**Exercise description**. Beginning with the first line, please repeat the entries exactly and end on the line that contains "let d := PySem.Dict.ofList record".

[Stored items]
****

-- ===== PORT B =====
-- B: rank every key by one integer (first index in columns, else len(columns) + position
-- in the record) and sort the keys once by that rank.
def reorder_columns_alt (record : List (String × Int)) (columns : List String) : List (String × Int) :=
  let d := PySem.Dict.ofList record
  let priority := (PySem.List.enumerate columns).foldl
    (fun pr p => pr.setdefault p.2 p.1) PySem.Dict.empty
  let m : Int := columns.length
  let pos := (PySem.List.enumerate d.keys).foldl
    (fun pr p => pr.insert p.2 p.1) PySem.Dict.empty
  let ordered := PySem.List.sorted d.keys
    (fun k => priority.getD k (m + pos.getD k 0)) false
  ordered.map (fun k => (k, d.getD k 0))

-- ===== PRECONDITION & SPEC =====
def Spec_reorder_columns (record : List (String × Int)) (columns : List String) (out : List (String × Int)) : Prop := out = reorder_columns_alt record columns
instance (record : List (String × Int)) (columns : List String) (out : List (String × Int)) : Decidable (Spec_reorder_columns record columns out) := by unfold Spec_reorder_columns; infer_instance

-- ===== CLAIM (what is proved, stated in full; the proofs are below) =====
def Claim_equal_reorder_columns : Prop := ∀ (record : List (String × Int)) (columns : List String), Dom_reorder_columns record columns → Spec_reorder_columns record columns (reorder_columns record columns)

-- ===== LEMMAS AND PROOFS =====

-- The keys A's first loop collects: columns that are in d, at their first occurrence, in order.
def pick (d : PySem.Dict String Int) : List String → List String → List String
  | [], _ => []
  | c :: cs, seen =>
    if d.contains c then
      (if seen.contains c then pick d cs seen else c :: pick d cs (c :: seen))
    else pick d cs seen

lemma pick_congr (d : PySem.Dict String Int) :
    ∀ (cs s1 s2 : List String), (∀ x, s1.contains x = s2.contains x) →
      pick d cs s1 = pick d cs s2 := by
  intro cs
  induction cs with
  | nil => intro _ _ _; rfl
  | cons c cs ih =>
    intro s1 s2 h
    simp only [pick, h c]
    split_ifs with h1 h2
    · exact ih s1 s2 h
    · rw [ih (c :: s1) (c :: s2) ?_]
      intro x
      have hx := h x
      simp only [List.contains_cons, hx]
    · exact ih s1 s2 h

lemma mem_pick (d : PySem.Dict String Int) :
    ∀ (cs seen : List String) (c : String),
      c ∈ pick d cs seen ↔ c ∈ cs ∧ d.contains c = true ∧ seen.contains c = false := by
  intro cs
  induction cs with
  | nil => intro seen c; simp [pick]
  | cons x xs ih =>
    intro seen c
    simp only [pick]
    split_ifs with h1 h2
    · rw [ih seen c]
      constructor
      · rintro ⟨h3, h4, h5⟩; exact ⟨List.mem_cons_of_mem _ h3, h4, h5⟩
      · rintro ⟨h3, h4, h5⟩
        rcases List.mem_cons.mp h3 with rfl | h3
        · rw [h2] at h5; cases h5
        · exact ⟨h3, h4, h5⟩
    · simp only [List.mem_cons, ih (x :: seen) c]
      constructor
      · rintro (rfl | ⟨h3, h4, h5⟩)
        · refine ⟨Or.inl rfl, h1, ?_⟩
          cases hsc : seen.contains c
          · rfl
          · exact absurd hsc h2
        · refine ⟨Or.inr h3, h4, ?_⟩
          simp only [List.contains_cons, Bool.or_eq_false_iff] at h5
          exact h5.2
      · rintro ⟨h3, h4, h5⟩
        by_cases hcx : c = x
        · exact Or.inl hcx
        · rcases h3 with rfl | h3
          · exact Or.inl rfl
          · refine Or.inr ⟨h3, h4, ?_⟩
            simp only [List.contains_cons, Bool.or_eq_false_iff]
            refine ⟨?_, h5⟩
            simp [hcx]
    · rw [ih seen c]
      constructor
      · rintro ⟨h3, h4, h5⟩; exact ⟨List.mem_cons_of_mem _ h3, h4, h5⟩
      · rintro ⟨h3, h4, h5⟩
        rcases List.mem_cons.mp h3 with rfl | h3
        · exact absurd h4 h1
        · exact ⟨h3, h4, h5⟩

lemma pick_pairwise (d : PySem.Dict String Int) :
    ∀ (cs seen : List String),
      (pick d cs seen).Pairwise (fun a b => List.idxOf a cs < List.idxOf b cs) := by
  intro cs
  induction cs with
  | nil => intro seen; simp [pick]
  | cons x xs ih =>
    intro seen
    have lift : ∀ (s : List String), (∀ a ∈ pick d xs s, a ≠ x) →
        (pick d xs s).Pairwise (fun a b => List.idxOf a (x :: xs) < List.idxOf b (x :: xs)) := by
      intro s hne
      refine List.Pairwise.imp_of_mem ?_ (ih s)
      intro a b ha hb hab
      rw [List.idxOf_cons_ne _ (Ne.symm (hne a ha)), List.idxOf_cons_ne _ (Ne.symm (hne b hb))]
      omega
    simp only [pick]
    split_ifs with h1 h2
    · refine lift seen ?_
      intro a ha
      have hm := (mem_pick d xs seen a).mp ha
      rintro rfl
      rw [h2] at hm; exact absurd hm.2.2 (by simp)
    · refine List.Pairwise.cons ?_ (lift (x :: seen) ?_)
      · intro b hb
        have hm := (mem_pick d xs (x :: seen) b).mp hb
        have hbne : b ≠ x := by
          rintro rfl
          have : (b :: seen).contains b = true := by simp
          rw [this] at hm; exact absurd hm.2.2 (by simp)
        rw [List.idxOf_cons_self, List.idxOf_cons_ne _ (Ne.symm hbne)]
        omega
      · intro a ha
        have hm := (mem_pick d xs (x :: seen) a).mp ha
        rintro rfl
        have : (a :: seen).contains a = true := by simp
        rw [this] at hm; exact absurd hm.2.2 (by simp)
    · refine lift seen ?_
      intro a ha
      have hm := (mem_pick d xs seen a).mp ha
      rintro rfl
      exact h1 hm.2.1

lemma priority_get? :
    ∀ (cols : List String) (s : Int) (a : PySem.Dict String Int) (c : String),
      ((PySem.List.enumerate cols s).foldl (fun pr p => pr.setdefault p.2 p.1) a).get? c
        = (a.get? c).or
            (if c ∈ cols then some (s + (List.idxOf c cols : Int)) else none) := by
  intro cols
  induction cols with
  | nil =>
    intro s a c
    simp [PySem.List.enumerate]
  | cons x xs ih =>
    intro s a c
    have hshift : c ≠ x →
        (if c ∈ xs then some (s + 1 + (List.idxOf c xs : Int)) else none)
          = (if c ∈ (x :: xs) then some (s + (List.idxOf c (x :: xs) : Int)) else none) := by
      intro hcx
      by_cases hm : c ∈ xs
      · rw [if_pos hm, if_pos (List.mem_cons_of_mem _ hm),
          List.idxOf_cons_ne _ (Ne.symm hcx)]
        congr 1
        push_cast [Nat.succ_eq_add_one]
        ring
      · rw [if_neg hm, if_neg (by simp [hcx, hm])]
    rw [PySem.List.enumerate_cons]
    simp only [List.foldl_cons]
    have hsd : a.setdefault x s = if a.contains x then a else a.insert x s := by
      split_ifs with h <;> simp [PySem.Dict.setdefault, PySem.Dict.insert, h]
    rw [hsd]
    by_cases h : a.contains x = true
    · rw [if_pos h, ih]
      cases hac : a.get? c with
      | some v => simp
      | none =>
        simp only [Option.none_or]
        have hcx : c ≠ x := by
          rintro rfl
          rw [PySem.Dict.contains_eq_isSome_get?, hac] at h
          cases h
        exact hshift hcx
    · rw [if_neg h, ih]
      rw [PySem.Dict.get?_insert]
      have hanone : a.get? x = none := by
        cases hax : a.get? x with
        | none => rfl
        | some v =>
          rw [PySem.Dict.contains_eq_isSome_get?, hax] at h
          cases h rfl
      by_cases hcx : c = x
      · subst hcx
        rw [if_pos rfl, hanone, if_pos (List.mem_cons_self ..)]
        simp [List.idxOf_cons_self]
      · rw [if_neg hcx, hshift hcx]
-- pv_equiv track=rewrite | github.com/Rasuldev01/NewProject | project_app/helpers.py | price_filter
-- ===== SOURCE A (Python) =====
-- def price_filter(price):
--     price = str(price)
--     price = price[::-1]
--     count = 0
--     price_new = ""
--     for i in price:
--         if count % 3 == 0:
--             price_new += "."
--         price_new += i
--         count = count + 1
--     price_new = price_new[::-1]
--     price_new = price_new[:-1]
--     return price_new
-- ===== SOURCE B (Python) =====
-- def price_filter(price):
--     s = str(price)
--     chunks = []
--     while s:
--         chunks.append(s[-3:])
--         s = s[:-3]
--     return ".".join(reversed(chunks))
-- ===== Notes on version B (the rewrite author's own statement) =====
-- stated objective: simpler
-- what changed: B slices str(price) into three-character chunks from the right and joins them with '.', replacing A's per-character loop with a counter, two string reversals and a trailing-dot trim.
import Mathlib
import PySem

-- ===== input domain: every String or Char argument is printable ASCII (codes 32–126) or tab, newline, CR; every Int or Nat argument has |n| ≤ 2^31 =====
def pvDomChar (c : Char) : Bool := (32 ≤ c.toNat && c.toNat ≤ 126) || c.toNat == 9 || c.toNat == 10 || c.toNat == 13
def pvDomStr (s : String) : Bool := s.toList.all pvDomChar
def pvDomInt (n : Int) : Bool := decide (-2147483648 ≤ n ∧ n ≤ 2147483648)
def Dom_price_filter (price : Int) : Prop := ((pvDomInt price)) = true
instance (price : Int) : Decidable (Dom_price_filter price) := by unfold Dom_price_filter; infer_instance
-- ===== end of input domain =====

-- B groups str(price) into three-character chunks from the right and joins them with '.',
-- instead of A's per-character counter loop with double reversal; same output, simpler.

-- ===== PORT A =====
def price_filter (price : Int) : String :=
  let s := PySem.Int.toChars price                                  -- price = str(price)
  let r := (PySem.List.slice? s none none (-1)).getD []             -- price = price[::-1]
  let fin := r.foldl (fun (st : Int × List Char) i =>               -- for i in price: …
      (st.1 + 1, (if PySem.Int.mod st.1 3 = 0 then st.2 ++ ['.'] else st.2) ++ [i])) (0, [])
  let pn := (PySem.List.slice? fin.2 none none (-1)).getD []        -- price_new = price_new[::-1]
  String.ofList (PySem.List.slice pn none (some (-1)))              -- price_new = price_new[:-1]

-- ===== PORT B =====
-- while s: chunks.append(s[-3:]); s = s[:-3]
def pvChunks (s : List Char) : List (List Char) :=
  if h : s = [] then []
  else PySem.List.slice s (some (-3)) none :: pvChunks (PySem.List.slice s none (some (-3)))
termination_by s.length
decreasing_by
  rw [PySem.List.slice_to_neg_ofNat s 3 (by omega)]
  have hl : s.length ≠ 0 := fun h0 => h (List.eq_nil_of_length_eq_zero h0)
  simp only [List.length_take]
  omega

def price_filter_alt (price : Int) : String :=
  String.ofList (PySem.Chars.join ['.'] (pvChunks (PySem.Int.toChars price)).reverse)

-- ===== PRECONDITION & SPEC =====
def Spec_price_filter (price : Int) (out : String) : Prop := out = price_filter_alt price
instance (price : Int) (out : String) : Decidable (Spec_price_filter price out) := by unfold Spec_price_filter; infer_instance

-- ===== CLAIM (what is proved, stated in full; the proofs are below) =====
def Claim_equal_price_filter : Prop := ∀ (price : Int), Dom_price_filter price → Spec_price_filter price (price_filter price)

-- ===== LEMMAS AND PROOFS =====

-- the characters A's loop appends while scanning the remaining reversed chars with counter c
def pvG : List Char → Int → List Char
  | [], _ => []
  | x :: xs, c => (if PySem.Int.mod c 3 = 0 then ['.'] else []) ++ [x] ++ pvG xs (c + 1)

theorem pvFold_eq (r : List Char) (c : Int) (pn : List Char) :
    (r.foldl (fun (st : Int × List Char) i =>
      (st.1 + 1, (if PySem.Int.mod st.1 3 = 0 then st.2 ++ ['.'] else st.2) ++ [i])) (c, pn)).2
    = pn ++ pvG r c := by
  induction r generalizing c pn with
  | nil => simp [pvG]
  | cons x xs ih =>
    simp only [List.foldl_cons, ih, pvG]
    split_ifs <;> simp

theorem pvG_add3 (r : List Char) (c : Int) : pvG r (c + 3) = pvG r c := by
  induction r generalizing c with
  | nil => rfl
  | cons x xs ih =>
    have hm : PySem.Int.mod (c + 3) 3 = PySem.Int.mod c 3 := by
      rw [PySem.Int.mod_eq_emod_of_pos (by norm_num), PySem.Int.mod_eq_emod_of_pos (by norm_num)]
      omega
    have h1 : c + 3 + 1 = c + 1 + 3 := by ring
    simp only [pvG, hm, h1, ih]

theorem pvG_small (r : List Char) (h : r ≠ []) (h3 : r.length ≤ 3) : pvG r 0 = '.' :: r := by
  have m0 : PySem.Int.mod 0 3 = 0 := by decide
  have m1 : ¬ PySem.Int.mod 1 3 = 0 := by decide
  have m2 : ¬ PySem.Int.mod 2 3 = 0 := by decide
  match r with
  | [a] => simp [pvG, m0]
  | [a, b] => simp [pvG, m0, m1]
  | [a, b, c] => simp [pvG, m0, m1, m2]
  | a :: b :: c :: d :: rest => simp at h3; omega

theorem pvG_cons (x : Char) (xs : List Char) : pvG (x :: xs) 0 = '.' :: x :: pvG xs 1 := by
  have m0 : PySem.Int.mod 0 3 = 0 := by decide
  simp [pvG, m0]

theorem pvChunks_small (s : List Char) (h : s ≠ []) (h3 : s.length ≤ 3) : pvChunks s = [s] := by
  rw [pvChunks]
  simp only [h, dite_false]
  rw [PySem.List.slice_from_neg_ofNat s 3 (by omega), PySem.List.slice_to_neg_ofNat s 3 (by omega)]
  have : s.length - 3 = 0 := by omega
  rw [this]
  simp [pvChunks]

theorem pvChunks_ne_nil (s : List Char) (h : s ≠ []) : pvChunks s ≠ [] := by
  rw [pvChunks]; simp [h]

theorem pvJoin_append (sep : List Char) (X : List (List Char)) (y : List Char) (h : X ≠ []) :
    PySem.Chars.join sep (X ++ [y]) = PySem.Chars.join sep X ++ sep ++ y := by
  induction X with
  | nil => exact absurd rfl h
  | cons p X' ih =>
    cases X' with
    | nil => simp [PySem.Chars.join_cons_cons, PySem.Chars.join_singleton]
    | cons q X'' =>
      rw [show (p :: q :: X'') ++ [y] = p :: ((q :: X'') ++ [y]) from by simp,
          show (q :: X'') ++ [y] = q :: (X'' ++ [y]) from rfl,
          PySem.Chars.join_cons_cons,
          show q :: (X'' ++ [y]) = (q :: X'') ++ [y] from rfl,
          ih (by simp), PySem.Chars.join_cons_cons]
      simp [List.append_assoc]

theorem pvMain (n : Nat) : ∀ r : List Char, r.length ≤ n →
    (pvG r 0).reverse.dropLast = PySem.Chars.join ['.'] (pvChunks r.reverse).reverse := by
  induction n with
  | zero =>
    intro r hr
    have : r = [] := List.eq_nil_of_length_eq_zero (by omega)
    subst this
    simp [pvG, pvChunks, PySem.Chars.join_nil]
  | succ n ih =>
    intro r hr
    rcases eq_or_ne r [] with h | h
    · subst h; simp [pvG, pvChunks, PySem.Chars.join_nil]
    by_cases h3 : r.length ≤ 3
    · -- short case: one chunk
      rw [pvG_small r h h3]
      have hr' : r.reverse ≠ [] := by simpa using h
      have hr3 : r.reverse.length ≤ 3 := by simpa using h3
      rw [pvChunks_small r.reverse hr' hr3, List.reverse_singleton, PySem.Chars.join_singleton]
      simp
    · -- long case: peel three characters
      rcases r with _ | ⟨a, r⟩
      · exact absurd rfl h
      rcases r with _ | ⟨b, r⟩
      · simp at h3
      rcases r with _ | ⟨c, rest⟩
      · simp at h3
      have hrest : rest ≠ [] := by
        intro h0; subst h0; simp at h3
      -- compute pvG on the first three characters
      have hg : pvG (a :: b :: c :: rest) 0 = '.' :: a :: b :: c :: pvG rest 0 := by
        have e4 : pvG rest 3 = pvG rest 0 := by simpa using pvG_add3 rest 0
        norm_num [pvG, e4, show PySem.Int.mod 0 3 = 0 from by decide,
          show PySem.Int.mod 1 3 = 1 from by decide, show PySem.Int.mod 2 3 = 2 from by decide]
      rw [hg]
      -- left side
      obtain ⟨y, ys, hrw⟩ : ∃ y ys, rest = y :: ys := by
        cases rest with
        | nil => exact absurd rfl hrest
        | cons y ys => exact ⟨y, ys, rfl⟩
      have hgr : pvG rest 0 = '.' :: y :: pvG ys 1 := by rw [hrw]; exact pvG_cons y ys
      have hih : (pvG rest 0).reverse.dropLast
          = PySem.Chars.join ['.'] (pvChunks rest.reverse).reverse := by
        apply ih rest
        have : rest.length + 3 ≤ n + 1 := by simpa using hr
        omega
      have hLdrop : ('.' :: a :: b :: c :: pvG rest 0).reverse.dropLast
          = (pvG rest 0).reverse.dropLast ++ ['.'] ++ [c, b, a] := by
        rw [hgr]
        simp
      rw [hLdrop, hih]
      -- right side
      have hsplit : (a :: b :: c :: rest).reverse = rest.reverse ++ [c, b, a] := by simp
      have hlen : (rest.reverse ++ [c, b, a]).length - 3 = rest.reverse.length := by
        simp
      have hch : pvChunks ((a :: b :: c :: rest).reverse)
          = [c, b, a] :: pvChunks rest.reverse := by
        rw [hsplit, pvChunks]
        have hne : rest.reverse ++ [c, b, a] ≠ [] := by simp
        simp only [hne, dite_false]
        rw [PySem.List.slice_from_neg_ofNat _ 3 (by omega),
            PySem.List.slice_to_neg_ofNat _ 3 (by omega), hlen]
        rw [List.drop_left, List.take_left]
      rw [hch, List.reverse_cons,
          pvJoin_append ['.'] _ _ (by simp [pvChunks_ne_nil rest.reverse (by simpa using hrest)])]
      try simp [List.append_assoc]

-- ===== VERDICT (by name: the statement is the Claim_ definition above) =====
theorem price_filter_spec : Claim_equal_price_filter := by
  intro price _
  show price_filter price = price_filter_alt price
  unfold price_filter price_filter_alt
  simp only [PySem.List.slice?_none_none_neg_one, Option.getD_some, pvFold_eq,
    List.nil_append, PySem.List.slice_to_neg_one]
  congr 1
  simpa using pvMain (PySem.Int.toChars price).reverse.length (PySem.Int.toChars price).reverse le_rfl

****

**Solution to this problem**.
-- ===== PORT B =====
-- B: rank every key by one integer (first index in columns, else len(columns) + position
-- in the record) and sort the keys once by that rank.
def reorder_columns_alt (record : List (String × Int)) (columns : List String) : List (String × Int) :=
  let d := PySem.Dict.ofList record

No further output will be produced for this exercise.